# WORK INSTRUCTION
Of the lines in the data below, write out exactly those from the one holding "if addresses is" through the one holding "def pvDomInt (n", both included.

# SOURCE DATA
————
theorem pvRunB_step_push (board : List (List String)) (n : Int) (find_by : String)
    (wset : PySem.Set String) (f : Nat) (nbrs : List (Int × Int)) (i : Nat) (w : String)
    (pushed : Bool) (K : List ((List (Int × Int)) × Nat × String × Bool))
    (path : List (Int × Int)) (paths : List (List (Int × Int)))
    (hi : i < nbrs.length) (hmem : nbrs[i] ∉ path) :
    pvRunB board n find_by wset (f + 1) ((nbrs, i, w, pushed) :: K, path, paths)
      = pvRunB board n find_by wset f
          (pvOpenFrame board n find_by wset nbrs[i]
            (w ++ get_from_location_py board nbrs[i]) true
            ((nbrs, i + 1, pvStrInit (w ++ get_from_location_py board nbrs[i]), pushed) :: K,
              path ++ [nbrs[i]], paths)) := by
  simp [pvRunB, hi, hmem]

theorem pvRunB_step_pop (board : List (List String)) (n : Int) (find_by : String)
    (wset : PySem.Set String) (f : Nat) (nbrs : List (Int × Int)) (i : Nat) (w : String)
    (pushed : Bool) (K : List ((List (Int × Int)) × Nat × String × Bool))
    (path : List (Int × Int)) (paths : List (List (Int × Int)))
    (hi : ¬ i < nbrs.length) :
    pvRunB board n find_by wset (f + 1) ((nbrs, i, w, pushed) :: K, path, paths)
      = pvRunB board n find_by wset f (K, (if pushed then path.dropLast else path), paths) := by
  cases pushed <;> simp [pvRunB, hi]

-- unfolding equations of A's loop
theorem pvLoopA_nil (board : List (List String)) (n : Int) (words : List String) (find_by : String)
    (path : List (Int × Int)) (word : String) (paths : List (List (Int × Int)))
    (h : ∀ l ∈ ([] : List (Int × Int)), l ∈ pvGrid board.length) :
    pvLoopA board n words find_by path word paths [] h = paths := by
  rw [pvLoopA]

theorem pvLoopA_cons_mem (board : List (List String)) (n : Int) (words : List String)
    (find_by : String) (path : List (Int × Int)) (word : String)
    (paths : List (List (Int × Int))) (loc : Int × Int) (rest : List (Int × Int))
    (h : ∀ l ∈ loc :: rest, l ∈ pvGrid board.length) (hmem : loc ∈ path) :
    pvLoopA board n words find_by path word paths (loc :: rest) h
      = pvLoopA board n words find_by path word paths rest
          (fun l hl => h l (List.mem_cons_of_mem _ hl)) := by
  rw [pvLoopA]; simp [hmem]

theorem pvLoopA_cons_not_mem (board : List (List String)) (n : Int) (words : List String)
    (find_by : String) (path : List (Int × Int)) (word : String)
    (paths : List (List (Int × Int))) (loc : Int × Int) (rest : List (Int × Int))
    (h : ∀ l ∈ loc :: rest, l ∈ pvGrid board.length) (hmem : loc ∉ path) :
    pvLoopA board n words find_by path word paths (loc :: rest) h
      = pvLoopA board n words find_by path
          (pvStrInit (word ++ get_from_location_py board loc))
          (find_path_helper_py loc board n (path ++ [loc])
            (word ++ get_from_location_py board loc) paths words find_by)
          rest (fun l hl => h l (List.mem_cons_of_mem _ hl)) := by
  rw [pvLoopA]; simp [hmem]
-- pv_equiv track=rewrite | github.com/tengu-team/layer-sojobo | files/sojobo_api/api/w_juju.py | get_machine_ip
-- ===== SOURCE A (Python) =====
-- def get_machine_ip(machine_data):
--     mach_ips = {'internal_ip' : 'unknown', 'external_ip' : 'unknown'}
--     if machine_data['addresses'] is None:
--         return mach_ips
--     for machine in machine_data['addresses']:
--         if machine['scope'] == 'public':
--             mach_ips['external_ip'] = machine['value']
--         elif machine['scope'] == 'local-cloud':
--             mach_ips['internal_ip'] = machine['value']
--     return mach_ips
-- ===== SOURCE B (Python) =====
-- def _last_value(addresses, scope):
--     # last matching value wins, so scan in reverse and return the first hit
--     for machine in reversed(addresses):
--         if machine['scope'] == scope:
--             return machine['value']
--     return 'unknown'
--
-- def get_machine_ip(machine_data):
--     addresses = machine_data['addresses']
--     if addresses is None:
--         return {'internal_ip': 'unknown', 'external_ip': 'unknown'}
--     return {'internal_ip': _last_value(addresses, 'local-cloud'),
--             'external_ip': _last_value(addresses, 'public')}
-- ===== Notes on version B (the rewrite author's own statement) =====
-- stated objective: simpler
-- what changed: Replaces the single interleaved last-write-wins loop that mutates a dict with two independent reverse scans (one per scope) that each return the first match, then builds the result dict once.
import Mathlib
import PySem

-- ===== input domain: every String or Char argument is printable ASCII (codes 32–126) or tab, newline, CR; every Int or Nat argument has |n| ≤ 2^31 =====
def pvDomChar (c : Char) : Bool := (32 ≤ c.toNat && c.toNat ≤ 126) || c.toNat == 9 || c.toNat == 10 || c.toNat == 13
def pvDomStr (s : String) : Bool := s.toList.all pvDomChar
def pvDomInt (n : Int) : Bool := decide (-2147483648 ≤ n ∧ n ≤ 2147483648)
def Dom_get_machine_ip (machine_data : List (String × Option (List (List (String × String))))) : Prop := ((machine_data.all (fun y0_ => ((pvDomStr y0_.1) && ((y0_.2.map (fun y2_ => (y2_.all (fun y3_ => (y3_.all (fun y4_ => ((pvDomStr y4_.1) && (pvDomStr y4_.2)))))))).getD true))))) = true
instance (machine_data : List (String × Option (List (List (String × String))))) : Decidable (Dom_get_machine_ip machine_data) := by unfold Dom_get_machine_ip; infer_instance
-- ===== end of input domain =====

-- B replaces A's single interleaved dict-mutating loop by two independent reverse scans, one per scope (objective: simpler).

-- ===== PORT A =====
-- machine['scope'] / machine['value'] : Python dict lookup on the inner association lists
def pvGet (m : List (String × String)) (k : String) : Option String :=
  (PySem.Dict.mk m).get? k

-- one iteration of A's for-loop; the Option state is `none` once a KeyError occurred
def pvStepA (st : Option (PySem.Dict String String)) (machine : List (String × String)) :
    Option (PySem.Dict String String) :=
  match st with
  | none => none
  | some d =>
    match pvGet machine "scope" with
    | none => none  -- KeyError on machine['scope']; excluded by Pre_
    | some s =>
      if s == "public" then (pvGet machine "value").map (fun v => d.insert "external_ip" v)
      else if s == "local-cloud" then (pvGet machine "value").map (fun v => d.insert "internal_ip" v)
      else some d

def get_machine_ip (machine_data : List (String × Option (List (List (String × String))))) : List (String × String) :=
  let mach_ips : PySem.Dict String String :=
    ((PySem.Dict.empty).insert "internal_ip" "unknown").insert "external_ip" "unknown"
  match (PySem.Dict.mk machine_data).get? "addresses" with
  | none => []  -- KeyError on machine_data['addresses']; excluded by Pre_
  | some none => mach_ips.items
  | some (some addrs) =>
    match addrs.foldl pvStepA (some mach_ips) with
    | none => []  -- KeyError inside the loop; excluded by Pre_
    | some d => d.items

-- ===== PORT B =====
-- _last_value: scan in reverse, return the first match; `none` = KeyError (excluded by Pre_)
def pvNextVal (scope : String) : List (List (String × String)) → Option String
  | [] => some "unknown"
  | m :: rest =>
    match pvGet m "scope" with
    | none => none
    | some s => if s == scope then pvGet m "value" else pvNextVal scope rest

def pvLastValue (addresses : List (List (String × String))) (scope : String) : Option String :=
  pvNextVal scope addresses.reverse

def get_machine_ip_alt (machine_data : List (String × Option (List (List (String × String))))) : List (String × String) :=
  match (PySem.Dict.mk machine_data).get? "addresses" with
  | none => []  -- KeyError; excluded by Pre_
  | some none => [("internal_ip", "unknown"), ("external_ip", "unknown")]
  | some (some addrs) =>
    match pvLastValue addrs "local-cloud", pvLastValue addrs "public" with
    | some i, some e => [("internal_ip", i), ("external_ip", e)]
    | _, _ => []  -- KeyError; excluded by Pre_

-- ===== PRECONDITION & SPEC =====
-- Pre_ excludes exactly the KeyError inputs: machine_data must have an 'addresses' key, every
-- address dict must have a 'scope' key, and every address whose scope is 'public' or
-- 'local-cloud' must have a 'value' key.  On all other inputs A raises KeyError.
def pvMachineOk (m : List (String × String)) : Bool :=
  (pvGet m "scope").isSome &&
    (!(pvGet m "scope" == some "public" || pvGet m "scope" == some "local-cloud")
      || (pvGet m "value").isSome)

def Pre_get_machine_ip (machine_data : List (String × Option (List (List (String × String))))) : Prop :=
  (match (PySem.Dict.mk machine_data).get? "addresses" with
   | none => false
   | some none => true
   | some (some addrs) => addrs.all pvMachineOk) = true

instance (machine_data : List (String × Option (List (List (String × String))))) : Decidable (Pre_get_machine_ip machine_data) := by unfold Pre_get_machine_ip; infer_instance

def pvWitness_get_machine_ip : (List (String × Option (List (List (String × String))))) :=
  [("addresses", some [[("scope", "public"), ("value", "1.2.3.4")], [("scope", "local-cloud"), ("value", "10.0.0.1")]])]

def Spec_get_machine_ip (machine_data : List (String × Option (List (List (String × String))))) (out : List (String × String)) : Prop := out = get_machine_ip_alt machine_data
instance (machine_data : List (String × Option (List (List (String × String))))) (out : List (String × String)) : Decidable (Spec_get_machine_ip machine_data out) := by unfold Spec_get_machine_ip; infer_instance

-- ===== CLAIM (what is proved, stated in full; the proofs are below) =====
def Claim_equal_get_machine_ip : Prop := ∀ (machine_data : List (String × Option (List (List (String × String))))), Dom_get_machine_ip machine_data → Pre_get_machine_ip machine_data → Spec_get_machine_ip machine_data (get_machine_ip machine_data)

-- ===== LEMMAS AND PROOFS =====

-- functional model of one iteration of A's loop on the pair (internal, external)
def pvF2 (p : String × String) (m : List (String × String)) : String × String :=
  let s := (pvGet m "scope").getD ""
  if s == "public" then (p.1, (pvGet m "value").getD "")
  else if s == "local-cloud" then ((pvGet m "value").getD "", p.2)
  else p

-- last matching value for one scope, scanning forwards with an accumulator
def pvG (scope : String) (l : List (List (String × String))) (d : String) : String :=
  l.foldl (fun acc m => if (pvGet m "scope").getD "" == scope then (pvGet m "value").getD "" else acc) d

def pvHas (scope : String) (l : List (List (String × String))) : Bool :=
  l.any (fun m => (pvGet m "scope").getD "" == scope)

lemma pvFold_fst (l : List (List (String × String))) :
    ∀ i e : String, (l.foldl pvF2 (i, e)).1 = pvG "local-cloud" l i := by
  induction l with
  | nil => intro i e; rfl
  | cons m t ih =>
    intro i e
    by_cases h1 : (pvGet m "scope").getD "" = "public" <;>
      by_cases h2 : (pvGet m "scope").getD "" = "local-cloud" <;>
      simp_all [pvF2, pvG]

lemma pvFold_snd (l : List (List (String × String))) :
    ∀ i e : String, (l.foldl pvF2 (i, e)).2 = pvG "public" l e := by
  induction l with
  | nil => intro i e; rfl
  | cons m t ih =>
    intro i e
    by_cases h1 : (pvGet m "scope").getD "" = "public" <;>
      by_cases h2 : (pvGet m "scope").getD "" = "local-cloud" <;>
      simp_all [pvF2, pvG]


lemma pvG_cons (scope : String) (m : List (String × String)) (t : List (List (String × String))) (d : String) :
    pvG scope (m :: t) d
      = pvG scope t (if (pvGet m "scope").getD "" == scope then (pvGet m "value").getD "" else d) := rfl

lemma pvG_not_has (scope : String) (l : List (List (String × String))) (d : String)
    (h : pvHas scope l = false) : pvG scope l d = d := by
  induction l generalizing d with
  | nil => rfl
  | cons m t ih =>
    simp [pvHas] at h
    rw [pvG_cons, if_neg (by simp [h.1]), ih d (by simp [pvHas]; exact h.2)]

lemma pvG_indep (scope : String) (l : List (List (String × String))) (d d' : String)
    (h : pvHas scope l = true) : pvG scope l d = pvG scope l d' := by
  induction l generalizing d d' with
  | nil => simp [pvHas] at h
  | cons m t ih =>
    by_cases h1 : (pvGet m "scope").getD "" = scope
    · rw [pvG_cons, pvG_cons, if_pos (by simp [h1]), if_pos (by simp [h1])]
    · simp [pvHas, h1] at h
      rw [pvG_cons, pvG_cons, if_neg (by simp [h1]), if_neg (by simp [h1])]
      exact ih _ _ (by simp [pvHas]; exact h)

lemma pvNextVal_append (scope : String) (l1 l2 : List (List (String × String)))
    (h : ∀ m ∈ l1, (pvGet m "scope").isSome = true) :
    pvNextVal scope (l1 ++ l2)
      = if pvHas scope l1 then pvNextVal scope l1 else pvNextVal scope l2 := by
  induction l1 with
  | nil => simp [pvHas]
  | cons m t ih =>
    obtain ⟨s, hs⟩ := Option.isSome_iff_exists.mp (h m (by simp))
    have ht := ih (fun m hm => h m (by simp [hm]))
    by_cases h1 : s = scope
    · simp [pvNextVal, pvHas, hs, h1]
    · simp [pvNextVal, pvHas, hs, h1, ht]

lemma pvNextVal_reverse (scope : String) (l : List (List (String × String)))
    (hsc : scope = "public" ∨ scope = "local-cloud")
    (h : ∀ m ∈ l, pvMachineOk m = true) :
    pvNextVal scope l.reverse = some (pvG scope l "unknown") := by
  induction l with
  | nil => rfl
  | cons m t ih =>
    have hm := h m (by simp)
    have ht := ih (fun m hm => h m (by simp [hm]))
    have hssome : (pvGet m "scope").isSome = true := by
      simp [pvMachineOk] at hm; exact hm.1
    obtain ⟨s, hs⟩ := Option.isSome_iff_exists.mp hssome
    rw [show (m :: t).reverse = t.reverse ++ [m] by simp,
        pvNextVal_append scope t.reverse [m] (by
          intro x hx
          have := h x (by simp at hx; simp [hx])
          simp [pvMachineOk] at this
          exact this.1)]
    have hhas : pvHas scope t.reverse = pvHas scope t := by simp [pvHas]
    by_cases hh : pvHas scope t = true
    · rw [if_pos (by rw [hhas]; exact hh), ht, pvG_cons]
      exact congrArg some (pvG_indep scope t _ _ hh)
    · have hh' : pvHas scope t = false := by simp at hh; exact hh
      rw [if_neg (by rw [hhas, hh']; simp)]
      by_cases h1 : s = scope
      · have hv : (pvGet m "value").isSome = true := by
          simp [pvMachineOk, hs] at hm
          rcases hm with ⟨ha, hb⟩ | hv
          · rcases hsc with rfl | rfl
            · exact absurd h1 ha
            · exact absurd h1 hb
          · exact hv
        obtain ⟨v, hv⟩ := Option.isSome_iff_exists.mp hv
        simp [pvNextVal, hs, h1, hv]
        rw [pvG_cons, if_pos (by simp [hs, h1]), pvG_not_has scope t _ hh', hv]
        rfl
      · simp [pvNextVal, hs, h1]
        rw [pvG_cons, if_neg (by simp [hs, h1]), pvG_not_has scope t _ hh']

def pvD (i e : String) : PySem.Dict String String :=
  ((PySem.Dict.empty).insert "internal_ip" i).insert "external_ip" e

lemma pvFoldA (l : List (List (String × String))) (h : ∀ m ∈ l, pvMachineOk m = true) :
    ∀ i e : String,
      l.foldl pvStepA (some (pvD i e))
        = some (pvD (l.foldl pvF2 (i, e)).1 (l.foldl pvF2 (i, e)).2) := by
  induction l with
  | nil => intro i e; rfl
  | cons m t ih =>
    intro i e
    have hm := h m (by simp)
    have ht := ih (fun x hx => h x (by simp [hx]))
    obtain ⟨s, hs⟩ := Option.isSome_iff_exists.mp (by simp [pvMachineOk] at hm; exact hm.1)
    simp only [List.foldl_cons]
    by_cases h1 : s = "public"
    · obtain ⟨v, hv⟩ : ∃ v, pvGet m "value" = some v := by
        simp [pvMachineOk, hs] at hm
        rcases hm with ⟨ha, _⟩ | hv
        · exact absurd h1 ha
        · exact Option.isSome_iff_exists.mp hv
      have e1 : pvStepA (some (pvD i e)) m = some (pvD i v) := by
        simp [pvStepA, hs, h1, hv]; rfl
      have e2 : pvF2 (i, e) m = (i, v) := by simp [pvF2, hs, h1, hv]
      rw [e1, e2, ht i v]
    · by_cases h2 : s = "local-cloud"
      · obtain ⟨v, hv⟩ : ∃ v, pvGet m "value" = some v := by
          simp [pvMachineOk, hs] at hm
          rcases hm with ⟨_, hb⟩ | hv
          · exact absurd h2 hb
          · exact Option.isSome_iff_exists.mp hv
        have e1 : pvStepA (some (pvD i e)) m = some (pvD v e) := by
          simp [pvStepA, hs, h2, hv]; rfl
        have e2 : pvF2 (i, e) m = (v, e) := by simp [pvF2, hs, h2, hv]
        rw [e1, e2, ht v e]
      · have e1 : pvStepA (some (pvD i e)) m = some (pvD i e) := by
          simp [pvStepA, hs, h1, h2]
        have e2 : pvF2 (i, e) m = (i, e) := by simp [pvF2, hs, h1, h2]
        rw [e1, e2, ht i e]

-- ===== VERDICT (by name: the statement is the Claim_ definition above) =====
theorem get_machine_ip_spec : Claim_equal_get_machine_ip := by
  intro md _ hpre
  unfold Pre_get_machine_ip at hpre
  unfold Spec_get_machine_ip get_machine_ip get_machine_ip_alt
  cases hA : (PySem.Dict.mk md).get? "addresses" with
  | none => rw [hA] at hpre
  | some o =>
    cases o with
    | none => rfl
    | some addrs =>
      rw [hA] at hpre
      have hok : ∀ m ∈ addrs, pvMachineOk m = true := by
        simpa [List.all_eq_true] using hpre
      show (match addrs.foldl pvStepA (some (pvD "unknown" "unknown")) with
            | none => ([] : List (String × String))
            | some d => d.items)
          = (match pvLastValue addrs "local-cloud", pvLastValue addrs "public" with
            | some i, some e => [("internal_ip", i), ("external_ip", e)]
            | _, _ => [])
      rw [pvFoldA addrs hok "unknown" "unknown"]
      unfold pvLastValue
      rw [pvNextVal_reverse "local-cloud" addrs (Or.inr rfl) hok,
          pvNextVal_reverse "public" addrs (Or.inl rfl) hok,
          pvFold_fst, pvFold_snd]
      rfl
————
# RESPONSE TO THE EXERCISE
--     if addresses is None:
--         return {'internal_ip': 'unknown', 'external_ip': 'unknown'}
--     return {'internal_ip': _last_value(addresses, 'local-cloud'),
--             'external_ip': _last_value(addresses, 'public')}
-- ===== Notes on version B (the rewrite author's own statement) =====
-- stated objective: simpler
-- what changed: Replaces the single interleaved last-write-wins loop that mutates a dict with two independent reverse scans (one per scope) that each return the first match, then builds the result dict once.
import Mathlib
import PySem

-- ===== input domain: every String or Char argument is printable ASCII (codes 32–126) or tab, newline, CR; every Int or Nat argument has |n| ≤ 2^31 =====
def pvDomChar (c : Char) : Bool := (32 ≤ c.toNat && c.toNat ≤ 126) || c.toNat == 9 || c.toNat == 10 || c.toNat == 13
def pvDomStr (s : String) : Bool := s.toList.all pvDomChar
def pvDomInt (n : Int) : Bool := decide (-2147483648 ≤ n ∧ n ≤ 2147483648)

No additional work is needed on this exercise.